GIVEN DATA >>
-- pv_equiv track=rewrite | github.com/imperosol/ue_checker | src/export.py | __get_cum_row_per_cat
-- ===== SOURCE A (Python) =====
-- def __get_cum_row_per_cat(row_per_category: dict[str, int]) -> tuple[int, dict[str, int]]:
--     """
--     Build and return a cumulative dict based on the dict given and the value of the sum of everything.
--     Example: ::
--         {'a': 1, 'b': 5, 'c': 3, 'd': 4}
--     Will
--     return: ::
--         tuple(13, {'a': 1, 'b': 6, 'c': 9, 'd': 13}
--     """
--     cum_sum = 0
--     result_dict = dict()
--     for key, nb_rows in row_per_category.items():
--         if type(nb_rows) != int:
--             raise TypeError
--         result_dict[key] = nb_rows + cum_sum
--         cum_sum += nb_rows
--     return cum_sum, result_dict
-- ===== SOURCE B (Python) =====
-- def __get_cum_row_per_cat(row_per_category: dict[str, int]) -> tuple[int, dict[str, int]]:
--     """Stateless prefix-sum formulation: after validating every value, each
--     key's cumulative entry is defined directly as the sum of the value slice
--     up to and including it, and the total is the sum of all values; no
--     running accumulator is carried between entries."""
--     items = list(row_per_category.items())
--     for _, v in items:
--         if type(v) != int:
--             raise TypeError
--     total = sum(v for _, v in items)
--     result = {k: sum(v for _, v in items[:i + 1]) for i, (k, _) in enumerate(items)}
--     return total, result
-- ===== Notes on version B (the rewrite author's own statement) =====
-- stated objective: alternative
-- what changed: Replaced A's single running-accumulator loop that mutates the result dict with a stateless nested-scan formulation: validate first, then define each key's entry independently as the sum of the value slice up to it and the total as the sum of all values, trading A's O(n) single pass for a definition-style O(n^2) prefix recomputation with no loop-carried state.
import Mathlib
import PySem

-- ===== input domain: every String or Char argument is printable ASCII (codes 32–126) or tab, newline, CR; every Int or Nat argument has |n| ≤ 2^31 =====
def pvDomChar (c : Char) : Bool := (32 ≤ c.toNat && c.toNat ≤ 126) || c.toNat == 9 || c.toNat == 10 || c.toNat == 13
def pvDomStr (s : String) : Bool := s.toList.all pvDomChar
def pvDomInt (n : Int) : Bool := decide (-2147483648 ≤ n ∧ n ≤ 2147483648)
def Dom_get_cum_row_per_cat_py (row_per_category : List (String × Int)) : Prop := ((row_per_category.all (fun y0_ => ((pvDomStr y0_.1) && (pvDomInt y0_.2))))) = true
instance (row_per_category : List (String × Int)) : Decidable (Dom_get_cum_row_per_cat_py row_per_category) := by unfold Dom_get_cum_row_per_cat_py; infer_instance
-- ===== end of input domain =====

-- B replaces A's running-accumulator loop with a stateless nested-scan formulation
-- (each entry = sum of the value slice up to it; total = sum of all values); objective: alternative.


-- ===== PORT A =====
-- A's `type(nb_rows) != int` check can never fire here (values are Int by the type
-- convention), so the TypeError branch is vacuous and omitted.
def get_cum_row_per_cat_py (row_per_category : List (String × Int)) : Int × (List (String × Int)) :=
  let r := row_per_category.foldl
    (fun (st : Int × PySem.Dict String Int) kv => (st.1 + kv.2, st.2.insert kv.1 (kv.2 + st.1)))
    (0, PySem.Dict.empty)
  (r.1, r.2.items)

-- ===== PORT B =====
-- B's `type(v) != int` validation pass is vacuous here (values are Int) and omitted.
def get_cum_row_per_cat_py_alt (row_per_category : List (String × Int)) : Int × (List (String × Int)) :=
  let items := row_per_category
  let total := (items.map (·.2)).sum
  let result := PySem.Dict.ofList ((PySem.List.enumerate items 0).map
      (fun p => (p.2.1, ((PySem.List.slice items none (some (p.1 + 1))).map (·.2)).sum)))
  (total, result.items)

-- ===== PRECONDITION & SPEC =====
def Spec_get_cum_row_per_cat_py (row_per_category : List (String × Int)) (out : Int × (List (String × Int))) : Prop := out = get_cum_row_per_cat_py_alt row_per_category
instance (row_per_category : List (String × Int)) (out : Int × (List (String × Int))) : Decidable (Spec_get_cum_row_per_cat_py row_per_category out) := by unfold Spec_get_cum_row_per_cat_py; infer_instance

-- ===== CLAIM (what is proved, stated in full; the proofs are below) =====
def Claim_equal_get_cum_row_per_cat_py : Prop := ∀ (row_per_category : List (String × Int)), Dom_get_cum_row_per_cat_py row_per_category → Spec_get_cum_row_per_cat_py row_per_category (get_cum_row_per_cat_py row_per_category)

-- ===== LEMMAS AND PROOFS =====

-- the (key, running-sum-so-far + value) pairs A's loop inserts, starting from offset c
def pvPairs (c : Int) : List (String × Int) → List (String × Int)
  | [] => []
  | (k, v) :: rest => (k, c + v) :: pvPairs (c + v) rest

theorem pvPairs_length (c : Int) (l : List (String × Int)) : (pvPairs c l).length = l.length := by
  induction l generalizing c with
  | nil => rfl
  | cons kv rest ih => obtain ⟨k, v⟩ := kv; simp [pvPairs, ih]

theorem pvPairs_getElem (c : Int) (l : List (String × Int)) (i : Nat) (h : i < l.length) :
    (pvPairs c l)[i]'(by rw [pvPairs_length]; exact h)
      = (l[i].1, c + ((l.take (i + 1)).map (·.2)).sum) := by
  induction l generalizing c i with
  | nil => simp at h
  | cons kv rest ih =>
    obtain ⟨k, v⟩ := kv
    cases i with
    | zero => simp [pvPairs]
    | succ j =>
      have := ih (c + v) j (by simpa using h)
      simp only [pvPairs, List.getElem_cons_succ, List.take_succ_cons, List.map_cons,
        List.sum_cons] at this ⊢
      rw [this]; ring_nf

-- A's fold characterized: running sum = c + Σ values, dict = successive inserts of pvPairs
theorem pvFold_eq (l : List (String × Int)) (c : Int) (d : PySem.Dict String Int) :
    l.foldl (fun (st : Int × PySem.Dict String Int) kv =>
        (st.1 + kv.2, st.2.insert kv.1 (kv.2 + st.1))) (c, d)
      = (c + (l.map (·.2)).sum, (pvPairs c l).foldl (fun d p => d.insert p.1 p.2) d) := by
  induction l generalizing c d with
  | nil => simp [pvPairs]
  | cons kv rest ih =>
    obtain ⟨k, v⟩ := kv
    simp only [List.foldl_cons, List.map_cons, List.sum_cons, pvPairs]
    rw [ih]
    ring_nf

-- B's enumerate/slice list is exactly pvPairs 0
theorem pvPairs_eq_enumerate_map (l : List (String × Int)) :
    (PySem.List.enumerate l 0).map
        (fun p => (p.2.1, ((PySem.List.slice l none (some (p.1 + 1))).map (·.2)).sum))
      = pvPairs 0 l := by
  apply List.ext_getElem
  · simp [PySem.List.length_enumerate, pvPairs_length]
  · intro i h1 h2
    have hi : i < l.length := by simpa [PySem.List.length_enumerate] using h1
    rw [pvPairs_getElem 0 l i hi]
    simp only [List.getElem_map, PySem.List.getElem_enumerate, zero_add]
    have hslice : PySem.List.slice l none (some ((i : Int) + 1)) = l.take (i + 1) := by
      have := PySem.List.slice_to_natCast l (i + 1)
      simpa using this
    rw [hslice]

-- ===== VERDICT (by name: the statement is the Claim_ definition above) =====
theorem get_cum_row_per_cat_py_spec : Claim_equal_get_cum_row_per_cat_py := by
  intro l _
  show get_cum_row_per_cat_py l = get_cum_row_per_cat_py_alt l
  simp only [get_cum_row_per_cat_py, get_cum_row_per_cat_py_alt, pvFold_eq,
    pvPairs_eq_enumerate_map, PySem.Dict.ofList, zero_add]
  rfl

WORK TO COMPLETE >> Your answer must consist solely of the lines above between the line holding "let items := row_per_category" and the line holding "-- the (key, running-sum-so-far", inclusive, copied exactly.

WRITTEN SOLUTION >>
  let items := row_per_category
  let total := (items.map (·.2)).sum
  let result := PySem.Dict.ofList ((PySem.List.enumerate items 0).map
      (fun p => (p.2.1, ((PySem.List.slice items none (some (p.1 + 1))).map (·.2)).sum)))
  (total, result.items)

-- ===== PRECONDITION & SPEC =====
def Spec_get_cum_row_per_cat_py (row_per_category : List (String × Int)) (out : Int × (List (String × Int))) : Prop := out = get_cum_row_per_cat_py_alt row_per_category
instance (row_per_category : List (String × Int)) (out : Int × (List (String × Int))) : Decidable (Spec_get_cum_row_per_cat_py row_per_category out) := by unfold Spec_get_cum_row_per_cat_py; infer_instance

-- ===== CLAIM (what is proved, stated in full; the proofs are below) =====
def Claim_equal_get_cum_row_per_cat_py : Prop := ∀ (row_per_category : List (String × Int)), Dom_get_cum_row_per_cat_py row_per_category → Spec_get_cum_row_per_cat_py row_per_category (get_cum_row_per_cat_py row_per_category)

-- ===== LEMMAS AND PROOFS =====

-- the (key, running-sum-so-far + value) pairs A's loop inserts, starting from offset c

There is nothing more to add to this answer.